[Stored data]
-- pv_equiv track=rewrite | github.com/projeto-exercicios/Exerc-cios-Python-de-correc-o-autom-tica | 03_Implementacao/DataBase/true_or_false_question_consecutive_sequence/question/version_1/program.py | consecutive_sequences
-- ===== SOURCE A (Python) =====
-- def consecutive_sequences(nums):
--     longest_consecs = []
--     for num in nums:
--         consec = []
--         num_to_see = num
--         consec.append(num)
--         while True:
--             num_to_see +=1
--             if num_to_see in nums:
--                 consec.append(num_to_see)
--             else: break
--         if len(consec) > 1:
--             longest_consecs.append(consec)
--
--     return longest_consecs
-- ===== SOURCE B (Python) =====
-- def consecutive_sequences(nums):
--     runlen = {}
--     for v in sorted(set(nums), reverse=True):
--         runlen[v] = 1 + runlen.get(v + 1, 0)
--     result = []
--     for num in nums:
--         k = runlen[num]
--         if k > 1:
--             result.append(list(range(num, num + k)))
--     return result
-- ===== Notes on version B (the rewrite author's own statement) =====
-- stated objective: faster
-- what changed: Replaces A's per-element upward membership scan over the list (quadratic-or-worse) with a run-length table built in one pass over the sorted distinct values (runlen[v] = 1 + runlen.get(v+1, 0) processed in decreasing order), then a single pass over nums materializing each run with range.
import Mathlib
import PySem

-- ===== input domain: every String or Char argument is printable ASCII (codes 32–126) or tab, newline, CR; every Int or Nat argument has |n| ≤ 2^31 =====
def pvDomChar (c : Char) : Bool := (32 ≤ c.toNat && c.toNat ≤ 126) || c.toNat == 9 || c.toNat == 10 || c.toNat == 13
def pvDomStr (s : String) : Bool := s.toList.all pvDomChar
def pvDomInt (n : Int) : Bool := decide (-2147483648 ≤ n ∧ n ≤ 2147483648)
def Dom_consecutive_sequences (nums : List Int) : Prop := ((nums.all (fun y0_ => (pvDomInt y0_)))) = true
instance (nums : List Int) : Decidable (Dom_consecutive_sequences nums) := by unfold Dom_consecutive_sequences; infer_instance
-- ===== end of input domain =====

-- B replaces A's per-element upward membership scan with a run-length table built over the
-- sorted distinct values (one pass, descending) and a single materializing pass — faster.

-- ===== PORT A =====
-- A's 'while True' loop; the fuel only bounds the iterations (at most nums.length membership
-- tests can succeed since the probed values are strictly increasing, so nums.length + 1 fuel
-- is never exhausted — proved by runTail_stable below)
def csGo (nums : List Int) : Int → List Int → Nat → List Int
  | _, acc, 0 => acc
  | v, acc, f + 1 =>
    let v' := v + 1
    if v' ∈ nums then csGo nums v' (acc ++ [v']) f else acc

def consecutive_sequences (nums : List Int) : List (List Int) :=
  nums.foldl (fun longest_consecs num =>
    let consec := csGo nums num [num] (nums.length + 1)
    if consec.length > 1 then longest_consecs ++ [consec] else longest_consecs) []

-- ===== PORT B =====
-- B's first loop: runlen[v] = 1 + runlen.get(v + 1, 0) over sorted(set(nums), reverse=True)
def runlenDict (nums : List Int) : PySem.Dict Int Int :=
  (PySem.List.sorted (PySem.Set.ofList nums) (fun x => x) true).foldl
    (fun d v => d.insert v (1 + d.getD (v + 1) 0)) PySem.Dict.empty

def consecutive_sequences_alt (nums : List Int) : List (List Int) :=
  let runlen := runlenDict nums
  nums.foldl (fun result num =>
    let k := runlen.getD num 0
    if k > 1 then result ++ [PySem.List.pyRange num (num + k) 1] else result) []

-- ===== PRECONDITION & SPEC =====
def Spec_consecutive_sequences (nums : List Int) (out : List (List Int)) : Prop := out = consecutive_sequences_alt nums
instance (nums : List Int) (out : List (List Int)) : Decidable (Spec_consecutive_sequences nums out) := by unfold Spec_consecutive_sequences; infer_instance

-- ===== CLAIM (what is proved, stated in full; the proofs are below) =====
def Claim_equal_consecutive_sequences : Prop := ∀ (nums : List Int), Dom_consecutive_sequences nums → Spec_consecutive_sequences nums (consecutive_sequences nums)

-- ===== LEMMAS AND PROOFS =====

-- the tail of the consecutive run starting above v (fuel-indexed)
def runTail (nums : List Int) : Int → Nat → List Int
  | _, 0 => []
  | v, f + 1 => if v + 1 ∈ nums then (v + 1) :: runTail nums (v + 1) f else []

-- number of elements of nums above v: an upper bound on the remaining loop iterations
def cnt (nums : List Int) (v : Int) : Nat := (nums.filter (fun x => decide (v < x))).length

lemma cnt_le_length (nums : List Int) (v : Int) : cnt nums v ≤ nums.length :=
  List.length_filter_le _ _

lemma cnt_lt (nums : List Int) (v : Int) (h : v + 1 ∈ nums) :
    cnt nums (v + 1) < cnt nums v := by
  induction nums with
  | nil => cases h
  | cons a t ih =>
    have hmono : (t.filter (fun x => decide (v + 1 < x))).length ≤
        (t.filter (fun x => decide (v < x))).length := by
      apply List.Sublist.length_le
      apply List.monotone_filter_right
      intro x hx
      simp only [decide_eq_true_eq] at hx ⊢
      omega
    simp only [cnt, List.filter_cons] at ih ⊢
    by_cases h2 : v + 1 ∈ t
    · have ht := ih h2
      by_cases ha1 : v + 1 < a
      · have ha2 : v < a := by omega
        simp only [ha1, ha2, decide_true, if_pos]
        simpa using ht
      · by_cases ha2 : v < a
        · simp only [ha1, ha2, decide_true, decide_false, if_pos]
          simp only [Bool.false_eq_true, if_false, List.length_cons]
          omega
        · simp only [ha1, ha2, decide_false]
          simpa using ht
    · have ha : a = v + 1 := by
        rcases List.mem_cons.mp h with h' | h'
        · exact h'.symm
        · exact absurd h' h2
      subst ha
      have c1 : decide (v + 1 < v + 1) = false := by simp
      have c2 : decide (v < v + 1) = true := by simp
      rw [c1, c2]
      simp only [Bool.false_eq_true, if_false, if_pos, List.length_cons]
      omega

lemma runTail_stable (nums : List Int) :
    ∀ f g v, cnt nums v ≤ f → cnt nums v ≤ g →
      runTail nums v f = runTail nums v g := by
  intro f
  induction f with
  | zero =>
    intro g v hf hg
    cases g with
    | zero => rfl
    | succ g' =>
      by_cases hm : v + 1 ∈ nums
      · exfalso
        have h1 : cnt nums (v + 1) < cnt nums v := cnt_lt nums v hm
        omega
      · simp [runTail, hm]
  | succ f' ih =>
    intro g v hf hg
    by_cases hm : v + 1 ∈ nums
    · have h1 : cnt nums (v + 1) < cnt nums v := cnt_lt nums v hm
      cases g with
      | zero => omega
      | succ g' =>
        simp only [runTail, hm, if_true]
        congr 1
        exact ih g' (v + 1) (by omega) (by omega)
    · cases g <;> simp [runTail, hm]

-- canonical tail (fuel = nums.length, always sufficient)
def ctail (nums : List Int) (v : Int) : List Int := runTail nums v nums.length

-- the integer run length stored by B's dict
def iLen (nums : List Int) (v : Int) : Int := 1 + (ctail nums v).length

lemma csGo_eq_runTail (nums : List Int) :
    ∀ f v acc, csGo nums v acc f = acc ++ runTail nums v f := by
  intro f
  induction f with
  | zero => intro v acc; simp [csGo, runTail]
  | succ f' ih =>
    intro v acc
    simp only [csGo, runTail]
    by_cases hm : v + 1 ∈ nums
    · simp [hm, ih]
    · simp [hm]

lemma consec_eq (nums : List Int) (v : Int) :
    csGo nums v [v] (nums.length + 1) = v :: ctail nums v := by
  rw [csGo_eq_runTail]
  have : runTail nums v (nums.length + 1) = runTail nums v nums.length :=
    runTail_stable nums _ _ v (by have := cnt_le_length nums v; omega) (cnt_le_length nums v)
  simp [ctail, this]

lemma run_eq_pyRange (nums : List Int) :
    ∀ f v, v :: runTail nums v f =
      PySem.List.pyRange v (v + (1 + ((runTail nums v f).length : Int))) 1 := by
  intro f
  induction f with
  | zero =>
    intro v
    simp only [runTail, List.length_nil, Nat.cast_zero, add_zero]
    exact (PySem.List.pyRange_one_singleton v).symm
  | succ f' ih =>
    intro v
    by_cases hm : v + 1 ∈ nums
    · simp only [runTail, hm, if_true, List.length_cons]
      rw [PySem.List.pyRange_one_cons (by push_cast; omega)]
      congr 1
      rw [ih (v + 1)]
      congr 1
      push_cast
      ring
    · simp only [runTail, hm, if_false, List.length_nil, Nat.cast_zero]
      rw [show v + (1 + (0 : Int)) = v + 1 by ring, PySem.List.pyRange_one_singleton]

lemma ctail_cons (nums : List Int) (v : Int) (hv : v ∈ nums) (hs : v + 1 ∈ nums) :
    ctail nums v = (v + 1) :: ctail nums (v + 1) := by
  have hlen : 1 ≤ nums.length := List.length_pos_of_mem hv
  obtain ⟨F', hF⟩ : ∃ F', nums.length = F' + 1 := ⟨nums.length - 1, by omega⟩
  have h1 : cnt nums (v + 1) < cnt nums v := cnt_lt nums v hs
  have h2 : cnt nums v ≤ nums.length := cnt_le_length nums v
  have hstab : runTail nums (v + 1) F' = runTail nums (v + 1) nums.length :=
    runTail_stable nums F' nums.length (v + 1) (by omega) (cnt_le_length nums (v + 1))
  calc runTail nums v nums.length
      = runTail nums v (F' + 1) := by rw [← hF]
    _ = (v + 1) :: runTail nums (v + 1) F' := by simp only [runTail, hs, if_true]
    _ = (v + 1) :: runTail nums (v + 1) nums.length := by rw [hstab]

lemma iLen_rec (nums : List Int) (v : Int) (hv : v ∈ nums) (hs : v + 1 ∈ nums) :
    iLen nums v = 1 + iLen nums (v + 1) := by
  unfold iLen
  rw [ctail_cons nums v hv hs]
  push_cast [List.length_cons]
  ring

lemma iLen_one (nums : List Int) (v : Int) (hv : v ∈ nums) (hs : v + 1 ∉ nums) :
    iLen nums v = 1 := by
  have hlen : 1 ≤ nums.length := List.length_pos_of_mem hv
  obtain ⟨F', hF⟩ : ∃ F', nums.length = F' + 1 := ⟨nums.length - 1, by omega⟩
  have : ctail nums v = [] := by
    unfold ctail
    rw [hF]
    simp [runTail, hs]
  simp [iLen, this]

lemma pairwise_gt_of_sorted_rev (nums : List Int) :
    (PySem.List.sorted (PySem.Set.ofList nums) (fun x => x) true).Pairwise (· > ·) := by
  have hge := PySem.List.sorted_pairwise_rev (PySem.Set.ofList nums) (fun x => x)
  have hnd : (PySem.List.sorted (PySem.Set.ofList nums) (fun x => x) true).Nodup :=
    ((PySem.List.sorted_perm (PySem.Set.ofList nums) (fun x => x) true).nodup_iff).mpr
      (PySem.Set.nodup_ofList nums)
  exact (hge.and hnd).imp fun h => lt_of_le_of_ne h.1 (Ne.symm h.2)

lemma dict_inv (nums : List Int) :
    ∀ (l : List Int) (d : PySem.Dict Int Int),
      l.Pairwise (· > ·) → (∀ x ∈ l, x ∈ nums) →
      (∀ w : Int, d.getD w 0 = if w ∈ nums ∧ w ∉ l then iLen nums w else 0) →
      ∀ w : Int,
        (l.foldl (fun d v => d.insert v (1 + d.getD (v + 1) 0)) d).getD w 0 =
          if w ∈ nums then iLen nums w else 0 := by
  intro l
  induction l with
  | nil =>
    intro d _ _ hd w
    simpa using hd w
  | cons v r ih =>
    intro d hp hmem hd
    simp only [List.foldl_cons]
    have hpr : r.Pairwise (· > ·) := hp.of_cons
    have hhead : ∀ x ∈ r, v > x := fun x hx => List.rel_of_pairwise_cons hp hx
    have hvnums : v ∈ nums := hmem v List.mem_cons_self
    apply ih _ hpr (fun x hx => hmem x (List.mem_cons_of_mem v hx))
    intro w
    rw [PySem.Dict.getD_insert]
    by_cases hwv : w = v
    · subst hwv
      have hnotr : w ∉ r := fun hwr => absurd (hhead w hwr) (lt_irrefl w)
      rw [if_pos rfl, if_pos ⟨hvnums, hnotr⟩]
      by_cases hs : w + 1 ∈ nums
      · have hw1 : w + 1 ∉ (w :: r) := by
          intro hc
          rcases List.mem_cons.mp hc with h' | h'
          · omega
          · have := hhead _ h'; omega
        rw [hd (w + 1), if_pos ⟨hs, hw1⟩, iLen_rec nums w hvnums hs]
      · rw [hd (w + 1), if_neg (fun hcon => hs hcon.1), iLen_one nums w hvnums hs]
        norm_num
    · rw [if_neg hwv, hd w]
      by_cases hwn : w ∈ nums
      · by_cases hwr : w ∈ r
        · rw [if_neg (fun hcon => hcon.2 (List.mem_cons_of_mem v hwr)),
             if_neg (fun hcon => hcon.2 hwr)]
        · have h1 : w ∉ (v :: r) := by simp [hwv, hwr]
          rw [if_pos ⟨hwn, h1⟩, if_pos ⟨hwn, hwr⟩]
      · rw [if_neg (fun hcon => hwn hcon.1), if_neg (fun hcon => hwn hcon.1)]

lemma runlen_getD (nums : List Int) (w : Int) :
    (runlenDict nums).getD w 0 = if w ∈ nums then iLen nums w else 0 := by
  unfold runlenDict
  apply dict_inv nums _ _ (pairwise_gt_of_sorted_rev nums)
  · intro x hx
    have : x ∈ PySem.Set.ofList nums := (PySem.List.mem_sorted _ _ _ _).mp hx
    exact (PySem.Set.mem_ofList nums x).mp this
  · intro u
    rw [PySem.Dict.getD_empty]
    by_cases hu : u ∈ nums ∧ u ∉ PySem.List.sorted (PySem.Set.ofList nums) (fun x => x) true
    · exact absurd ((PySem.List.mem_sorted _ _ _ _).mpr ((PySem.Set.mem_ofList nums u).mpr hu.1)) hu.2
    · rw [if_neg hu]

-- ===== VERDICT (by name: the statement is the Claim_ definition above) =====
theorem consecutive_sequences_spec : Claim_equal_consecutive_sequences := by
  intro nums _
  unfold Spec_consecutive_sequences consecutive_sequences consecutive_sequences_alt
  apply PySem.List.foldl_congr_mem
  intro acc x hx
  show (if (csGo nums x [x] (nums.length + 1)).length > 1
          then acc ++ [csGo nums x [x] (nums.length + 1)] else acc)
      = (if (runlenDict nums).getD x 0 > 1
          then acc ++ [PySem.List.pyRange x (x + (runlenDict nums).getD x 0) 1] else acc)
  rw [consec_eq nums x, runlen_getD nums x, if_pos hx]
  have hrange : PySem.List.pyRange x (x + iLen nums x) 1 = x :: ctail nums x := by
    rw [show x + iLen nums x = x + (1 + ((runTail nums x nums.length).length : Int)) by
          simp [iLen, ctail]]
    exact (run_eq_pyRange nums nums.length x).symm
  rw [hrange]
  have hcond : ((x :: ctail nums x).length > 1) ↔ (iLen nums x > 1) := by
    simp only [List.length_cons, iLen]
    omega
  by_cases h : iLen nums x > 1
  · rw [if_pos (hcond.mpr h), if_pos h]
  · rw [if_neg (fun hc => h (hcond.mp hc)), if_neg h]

§ What the task requires: Give an exact copy of the lines above, from the top of the records to the line that contains "-- ===== end of", taking in both ends.

§ Exercise solution:
-- pv_equiv track=rewrite | github.com/projeto-exercicios/Exerc-cios-Python-de-correc-o-autom-tica | 03_Implementacao/DataBase/true_or_false_question_consecutive_sequence/question/version_1/program.py | consecutive_sequences
-- ===== SOURCE A (Python) =====
-- def consecutive_sequences(nums):
--     longest_consecs = []
--     for num in nums:
--         consec = []
--         num_to_see = num
--         consec.append(num)
--         while True:
--             num_to_see +=1
--             if num_to_see in nums:
--                 consec.append(num_to_see)
--             else: break
--         if len(consec) > 1:
--             longest_consecs.append(consec)
--
--     return longest_consecs
-- ===== SOURCE B (Python) =====
-- def consecutive_sequences(nums):
--     runlen = {}
--     for v in sorted(set(nums), reverse=True):
--         runlen[v] = 1 + runlen.get(v + 1, 0)
--     result = []
--     for num in nums:
--         k = runlen[num]
--         if k > 1:
--             result.append(list(range(num, num + k)))
--     return result
-- ===== Notes on version B (the rewrite author's own statement) =====
-- stated objective: faster
-- what changed: Replaces A's per-element upward membership scan over the list (quadratic-or-worse) with a run-length table built in one pass over the sorted distinct values (runlen[v] = 1 + runlen.get(v+1, 0) processed in decreasing order), then a single pass over nums materializing each run with range.
import Mathlib
import PySem

-- ===== input domain: every String or Char argument is printable ASCII (codes 32–126) or tab, newline, CR; every Int or Nat argument has |n| ≤ 2^31 =====
def pvDomChar (c : Char) : Bool := (32 ≤ c.toNat && c.toNat ≤ 126) || c.toNat == 9 || c.toNat == 10 || c.toNat == 13
def pvDomStr (s : String) : Bool := s.toList.all pvDomChar
def pvDomInt (n : Int) : Bool := decide (-2147483648 ≤ n ∧ n ≤ 2147483648)
def Dom_consecutive_sequences (nums : List Int) : Prop := ((nums.all (fun y0_ => (pvDomInt y0_)))) = true
instance (nums : List Int) : Decidable (Dom_consecutive_sequences nums) := by unfold Dom_consecutive_sequences; infer_instance
-- ===== end of input domain =====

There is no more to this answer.